Your instructions
Below are lines of data, and only some are wanted. Please repeat exactly those from the line that has "resources/gd_analyser_pipeline/seg.py | s_segment0" through the line that has "string_to_scan = string[0:2]".

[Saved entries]
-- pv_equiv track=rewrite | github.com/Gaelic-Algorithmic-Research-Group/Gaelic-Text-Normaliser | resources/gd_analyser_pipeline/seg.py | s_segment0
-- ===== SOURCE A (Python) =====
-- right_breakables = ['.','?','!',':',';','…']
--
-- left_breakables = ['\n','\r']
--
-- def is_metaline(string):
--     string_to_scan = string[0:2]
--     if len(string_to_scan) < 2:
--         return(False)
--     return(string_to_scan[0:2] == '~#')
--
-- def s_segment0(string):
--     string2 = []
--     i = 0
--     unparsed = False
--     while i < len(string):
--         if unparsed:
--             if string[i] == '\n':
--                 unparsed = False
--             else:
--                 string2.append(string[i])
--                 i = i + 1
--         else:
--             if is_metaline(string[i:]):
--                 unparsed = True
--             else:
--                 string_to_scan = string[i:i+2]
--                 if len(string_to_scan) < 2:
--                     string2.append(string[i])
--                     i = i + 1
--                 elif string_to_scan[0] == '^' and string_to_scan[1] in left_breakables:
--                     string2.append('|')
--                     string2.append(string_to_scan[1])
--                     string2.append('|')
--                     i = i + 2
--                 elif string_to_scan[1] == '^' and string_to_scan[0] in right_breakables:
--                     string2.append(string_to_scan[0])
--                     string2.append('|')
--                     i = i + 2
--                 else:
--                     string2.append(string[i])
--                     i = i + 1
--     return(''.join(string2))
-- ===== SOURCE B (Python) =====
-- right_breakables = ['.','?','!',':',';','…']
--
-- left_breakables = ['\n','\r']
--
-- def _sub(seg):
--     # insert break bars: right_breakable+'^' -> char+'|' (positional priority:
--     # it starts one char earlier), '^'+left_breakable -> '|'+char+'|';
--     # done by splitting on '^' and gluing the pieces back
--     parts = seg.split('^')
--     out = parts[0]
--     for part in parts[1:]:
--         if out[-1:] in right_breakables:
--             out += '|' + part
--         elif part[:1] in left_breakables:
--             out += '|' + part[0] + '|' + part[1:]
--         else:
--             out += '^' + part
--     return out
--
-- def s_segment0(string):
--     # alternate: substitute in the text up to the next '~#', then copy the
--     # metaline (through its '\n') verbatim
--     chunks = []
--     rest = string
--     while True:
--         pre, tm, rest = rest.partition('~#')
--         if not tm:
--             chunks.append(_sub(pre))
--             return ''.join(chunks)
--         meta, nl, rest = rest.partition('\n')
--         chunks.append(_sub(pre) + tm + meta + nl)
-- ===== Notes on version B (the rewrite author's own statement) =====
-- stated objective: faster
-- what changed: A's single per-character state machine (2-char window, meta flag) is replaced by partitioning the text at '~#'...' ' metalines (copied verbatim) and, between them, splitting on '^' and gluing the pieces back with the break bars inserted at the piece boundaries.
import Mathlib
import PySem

==

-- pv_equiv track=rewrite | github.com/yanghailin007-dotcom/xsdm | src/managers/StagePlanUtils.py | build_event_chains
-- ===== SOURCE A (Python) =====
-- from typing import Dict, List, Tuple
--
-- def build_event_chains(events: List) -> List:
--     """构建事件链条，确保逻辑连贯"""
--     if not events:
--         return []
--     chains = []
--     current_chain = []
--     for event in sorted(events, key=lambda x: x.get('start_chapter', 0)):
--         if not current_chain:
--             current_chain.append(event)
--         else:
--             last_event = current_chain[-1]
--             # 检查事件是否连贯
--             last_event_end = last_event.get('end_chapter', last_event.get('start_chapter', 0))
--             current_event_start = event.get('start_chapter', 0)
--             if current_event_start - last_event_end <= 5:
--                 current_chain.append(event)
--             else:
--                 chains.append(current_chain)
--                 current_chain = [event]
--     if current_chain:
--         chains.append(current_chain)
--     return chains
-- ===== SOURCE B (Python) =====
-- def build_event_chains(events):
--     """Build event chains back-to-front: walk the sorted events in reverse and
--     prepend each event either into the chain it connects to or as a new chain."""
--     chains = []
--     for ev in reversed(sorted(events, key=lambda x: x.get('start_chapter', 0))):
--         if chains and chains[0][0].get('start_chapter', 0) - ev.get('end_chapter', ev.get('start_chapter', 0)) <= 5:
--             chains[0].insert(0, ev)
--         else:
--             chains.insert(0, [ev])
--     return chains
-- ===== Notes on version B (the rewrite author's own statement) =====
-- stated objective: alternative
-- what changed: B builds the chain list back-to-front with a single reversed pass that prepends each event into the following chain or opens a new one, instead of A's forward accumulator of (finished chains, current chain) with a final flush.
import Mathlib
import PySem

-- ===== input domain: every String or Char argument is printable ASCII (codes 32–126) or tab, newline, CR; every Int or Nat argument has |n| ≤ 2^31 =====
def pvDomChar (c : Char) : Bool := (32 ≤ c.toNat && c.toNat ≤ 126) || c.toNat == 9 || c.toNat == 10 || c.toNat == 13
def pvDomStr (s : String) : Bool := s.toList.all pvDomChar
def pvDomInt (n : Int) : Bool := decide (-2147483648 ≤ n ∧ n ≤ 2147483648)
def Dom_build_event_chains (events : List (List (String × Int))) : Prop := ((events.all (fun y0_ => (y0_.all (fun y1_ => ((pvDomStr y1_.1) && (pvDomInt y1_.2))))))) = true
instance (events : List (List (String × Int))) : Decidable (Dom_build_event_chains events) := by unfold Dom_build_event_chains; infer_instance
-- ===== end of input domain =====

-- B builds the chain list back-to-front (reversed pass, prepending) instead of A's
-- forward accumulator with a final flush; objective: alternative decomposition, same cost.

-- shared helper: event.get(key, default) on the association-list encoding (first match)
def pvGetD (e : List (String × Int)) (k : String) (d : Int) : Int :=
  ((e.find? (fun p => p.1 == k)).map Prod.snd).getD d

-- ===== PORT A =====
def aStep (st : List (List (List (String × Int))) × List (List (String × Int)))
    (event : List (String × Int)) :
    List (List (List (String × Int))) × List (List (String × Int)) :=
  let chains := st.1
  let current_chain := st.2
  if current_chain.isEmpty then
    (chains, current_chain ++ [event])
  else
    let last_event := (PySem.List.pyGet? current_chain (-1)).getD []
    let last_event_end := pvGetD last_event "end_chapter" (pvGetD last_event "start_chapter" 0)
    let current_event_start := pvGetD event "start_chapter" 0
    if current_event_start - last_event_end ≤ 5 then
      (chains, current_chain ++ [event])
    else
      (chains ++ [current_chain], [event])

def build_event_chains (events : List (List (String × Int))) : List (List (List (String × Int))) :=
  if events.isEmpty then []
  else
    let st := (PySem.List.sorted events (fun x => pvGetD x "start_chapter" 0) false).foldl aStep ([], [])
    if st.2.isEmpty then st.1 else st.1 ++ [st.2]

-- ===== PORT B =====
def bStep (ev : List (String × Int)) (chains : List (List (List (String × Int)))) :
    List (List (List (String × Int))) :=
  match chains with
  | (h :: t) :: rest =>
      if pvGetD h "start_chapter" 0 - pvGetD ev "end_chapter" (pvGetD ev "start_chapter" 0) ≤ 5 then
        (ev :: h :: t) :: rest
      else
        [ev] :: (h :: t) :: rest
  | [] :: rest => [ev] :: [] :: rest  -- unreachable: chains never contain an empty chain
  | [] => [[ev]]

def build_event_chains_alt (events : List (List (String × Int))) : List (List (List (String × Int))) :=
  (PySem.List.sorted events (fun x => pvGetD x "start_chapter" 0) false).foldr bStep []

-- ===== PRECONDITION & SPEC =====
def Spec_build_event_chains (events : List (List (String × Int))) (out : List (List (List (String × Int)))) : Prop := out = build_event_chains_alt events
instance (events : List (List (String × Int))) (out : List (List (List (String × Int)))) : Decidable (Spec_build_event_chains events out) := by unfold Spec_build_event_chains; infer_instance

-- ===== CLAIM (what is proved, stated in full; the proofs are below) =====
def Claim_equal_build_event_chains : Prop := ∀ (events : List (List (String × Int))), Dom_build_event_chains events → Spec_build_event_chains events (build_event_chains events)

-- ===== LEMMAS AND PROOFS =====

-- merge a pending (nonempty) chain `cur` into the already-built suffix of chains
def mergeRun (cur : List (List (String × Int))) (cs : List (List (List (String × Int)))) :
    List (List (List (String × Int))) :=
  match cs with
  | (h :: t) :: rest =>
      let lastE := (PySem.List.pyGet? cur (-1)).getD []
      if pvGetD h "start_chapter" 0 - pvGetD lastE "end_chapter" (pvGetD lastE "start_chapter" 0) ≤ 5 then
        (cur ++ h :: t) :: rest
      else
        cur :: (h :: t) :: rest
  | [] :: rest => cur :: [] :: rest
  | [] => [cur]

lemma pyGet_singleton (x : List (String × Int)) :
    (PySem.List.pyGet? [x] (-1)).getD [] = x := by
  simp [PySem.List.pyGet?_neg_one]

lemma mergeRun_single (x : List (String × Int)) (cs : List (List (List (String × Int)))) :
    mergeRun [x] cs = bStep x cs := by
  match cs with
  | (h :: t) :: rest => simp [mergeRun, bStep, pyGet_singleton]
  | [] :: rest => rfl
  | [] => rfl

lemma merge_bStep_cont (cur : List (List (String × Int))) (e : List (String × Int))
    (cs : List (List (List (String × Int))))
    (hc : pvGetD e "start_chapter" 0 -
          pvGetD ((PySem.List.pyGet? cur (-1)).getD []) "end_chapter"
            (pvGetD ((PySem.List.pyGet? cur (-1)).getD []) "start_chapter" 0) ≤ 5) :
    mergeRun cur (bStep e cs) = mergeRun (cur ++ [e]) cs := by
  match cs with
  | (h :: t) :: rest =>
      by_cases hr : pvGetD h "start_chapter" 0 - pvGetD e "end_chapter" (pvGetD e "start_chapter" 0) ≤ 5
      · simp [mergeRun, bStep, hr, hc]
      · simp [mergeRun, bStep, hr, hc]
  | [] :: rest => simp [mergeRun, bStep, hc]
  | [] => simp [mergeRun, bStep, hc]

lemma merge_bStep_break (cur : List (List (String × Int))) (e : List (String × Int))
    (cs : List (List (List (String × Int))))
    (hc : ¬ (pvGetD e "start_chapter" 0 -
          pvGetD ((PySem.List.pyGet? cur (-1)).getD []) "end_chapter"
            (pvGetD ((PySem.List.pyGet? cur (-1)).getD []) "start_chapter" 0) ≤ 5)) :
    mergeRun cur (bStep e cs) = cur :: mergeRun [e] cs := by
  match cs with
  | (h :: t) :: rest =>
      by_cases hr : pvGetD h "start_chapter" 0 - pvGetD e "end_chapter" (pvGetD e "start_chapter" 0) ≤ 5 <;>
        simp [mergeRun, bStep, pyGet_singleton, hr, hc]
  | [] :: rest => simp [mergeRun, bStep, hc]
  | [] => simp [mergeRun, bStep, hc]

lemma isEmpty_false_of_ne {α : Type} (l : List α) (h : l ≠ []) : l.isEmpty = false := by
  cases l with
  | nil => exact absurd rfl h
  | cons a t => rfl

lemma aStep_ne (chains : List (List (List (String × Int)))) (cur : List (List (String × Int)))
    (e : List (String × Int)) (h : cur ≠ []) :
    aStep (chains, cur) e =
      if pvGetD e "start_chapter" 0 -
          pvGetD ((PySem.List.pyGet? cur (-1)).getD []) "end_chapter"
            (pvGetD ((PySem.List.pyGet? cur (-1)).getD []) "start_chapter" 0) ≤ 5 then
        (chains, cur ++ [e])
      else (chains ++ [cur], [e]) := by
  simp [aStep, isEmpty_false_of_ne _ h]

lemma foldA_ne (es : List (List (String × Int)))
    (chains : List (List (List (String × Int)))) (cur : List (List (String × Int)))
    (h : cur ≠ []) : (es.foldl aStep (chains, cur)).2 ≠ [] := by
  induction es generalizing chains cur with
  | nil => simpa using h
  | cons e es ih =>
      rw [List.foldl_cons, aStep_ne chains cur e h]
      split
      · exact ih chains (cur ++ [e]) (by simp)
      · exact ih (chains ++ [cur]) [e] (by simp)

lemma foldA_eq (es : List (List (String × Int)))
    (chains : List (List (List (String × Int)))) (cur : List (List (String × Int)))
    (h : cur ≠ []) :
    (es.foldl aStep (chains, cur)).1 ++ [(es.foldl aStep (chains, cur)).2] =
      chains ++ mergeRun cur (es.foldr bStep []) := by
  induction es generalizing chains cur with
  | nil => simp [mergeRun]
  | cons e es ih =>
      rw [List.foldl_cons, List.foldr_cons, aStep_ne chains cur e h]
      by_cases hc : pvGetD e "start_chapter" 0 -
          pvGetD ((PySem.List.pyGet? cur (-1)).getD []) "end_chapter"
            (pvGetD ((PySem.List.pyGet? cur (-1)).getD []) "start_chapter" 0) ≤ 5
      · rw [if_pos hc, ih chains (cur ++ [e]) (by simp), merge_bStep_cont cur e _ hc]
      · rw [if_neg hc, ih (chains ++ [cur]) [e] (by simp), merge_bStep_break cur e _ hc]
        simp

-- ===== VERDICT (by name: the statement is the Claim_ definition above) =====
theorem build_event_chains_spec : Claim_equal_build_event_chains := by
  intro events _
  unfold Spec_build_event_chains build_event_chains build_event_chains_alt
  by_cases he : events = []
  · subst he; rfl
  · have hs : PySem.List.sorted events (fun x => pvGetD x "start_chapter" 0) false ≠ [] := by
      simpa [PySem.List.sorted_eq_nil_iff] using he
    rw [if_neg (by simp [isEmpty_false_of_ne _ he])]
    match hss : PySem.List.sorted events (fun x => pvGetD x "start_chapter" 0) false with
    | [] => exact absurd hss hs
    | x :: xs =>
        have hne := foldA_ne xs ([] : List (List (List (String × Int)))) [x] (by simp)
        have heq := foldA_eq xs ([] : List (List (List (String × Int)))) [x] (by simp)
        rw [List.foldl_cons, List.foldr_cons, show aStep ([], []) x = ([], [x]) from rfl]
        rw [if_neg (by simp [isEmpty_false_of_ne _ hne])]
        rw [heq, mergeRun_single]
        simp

Output for this exercise
-- pv_equiv track=rewrite | github.com/Gaelic-Algorithmic-Research-Group/Gaelic-Text-Normaliser | resources/gd_analyser_pipeline/seg.py | s_segment0
-- ===== SOURCE A (Python) =====
-- right_breakables = ['.','?','!',':',';','…']
--
-- left_breakables = ['\n','\r']
--
-- def is_metaline(string):
--     string_to_scan = string[0:2]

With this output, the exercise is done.